# EXERCISE DIRECTIONS
Which lines of the entries below run from the one holding "theorem exists_pos_startswith_iff (text" to the one holding "obtain ⟨i, hi, hsw⟩", inclusive? Set down exactly those lines and no others.

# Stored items
━━━━━━━━━━
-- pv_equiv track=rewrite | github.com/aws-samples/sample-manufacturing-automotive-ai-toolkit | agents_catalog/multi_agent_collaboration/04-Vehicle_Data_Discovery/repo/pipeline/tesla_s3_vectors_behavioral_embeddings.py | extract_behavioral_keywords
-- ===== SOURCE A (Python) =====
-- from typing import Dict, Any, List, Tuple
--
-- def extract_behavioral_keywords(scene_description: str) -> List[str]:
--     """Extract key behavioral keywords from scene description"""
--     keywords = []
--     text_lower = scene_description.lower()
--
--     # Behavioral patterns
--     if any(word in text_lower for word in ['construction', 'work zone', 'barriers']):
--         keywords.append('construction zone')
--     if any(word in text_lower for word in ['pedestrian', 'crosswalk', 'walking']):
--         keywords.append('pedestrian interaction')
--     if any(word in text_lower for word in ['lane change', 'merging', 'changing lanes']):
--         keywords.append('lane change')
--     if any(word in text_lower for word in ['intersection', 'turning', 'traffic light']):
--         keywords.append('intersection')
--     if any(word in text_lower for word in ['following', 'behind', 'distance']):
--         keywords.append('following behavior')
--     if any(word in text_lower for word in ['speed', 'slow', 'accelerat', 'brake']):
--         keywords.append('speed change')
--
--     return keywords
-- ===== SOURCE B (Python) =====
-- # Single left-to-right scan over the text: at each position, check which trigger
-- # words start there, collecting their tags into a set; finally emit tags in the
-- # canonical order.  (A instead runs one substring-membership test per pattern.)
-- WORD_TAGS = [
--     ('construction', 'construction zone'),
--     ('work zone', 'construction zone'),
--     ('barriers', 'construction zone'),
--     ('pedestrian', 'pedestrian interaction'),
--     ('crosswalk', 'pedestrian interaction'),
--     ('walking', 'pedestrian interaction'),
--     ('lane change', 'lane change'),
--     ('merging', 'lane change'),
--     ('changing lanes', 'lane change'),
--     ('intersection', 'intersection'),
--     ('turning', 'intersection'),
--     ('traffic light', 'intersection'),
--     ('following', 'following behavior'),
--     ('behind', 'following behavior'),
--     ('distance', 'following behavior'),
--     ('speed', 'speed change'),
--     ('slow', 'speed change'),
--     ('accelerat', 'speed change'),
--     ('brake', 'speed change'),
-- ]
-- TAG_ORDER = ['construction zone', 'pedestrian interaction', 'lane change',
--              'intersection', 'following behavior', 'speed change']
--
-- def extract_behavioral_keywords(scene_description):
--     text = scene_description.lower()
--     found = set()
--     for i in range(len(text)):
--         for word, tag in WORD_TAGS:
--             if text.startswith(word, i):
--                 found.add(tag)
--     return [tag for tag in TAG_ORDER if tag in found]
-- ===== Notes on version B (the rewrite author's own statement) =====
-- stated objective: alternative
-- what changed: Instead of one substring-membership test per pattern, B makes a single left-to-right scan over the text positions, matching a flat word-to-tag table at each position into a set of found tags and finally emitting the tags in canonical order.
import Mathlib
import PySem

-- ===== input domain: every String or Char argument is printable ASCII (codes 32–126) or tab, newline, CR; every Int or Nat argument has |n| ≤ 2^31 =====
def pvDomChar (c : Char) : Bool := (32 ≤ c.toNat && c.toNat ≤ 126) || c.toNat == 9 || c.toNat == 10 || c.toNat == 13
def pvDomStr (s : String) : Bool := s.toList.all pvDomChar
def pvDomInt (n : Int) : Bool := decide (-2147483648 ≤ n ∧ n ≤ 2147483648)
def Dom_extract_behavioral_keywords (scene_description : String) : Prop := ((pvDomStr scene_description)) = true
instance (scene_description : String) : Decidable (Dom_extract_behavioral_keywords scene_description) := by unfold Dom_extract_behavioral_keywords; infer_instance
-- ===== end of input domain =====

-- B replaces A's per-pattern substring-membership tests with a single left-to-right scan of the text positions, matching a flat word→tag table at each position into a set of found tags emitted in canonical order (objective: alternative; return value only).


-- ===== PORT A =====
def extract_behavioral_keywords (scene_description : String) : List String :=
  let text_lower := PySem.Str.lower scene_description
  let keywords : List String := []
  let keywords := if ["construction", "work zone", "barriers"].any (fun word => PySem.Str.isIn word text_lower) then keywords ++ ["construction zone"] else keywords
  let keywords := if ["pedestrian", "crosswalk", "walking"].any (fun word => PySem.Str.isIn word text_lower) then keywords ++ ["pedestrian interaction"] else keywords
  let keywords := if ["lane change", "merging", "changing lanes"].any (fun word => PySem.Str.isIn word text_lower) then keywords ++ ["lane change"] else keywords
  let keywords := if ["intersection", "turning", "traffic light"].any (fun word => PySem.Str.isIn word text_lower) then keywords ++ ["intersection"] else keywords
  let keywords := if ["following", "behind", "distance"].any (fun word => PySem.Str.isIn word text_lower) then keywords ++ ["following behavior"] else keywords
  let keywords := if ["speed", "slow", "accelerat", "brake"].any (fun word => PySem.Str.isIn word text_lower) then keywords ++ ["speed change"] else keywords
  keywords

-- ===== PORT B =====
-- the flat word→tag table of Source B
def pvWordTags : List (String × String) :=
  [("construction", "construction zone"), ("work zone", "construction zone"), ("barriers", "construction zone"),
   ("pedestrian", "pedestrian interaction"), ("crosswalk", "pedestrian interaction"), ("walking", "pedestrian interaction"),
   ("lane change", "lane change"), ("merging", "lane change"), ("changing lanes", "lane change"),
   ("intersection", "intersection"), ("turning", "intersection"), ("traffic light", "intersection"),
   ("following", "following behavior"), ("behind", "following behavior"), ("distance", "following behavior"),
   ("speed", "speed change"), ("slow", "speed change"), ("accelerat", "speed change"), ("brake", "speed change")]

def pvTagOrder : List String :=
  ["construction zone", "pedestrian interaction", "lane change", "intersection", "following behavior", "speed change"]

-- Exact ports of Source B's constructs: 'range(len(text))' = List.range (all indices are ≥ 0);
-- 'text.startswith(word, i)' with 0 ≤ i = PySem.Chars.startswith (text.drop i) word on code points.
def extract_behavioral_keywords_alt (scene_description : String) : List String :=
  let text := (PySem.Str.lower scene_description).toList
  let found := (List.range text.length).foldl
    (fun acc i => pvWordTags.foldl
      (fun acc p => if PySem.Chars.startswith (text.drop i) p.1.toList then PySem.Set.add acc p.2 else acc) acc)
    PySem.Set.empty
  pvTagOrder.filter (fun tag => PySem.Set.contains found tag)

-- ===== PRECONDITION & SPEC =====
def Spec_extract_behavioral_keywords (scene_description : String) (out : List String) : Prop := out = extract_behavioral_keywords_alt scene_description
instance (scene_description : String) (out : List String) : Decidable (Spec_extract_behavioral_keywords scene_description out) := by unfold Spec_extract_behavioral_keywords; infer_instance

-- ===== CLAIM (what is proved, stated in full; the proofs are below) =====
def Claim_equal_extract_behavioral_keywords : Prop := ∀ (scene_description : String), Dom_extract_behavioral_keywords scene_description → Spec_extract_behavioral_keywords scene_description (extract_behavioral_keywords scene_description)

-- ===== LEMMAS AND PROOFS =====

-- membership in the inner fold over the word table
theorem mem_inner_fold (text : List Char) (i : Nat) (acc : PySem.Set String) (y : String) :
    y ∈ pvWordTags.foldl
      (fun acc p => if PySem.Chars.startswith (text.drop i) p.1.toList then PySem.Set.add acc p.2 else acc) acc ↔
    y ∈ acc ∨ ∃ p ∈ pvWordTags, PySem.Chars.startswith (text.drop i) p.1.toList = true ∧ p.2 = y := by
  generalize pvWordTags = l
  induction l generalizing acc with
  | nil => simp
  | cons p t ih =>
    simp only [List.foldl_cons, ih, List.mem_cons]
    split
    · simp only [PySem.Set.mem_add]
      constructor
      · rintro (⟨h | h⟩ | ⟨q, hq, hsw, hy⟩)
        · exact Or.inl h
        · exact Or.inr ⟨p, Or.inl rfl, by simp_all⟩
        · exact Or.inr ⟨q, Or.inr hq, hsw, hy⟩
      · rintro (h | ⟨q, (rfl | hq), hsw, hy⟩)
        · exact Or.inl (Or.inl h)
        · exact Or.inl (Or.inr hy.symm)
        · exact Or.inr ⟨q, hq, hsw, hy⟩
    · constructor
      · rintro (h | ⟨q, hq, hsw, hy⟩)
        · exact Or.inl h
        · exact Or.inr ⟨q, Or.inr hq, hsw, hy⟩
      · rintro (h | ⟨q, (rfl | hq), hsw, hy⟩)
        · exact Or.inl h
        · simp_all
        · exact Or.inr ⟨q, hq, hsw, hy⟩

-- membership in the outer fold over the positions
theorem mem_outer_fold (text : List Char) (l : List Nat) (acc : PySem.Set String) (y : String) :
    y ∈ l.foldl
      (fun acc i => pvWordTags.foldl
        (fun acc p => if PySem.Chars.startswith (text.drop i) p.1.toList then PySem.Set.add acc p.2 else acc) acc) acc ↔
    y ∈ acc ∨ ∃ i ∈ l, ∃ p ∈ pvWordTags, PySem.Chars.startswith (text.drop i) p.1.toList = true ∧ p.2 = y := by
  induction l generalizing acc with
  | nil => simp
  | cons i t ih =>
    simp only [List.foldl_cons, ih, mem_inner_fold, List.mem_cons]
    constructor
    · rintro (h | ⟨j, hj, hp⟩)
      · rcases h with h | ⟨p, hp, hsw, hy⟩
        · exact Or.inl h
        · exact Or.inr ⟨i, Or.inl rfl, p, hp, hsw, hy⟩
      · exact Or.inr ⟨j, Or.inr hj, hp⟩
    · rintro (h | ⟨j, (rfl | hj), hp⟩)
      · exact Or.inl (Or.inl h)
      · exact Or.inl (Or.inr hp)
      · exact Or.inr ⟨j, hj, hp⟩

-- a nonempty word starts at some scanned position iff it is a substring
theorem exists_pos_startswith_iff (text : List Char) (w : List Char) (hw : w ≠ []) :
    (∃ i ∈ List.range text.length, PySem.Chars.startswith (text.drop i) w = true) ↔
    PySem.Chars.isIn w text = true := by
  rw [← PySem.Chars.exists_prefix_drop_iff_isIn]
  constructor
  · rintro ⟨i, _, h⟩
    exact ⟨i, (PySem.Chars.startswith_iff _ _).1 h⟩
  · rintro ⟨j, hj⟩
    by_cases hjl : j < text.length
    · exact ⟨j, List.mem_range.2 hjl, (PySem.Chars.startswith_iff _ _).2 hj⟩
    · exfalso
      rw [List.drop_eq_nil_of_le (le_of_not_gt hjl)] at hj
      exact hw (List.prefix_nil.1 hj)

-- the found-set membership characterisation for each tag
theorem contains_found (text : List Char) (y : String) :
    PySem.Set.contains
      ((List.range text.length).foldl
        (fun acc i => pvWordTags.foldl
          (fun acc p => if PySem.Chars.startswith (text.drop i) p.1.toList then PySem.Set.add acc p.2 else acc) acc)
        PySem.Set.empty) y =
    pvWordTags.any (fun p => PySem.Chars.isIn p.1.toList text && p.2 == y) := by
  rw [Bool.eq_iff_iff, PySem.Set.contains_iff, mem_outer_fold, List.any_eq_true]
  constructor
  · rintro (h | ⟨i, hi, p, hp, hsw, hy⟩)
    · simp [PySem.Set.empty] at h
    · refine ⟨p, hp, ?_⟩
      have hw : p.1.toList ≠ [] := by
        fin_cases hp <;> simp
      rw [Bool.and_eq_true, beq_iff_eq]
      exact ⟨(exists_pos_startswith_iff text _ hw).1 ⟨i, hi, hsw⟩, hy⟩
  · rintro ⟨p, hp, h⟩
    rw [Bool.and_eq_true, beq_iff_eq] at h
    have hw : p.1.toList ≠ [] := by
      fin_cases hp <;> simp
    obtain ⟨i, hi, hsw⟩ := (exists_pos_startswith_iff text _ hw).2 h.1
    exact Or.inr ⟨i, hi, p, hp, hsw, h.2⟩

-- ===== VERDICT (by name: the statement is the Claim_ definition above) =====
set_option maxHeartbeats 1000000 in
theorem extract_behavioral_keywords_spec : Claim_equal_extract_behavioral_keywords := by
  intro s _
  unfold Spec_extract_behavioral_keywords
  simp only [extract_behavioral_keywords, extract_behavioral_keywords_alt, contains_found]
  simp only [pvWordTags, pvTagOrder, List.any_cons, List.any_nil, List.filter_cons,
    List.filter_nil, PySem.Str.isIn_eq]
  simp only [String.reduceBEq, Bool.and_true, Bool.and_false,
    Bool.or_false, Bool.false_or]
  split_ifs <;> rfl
━━━━━━━━━━
# ANSWER SPACE
theorem exists_pos_startswith_iff (text : List Char) (w : List Char) (hw : w ≠ []) :
    (∃ i ∈ List.range text.length, PySem.Chars.startswith (text.drop i) w = true) ↔
    PySem.Chars.isIn w text = true := by
  rw [← PySem.Chars.exists_prefix_drop_iff_isIn]
  constructor
  · rintro ⟨i, _, h⟩
    exact ⟨i, (PySem.Chars.startswith_iff _ _).1 h⟩
  · rintro ⟨j, hj⟩
    by_cases hjl : j < text.length
    · exact ⟨j, List.mem_range.2 hjl, (PySem.Chars.startswith_iff _ _).2 hj⟩
    · exfalso
      rw [List.drop_eq_nil_of_le (le_of_not_gt hjl)] at hj
      exact hw (List.prefix_nil.1 hj)

-- the found-set membership characterisation for each tag
theorem contains_found (text : List Char) (y : String) :
    PySem.Set.contains
      ((List.range text.length).foldl
        (fun acc i => pvWordTags.foldl
          (fun acc p => if PySem.Chars.startswith (text.drop i) p.1.toList then PySem.Set.add acc p.2 else acc) acc)
        PySem.Set.empty) y =
    pvWordTags.any (fun p => PySem.Chars.isIn p.1.toList text && p.2 == y) := by
  rw [Bool.eq_iff_iff, PySem.Set.contains_iff, mem_outer_fold, List.any_eq_true]
  constructor
  · rintro (h | ⟨i, hi, p, hp, hsw, hy⟩)
    · simp [PySem.Set.empty] at h
    · refine ⟨p, hp, ?_⟩
      have hw : p.1.toList ≠ [] := by
        fin_cases hp <;> simp
      rw [Bool.and_eq_true, beq_iff_eq]
      exact ⟨(exists_pos_startswith_iff text _ hw).1 ⟨i, hi, hsw⟩, hy⟩
  · rintro ⟨p, hp, h⟩
    rw [Bool.and_eq_true, beq_iff_eq] at h
    have hw : p.1.toList ≠ [] := by
      fin_cases hp <;> simp
    obtain ⟨i, hi, hsw⟩ := (exists_pos_startswith_iff text _ hw).2 h.1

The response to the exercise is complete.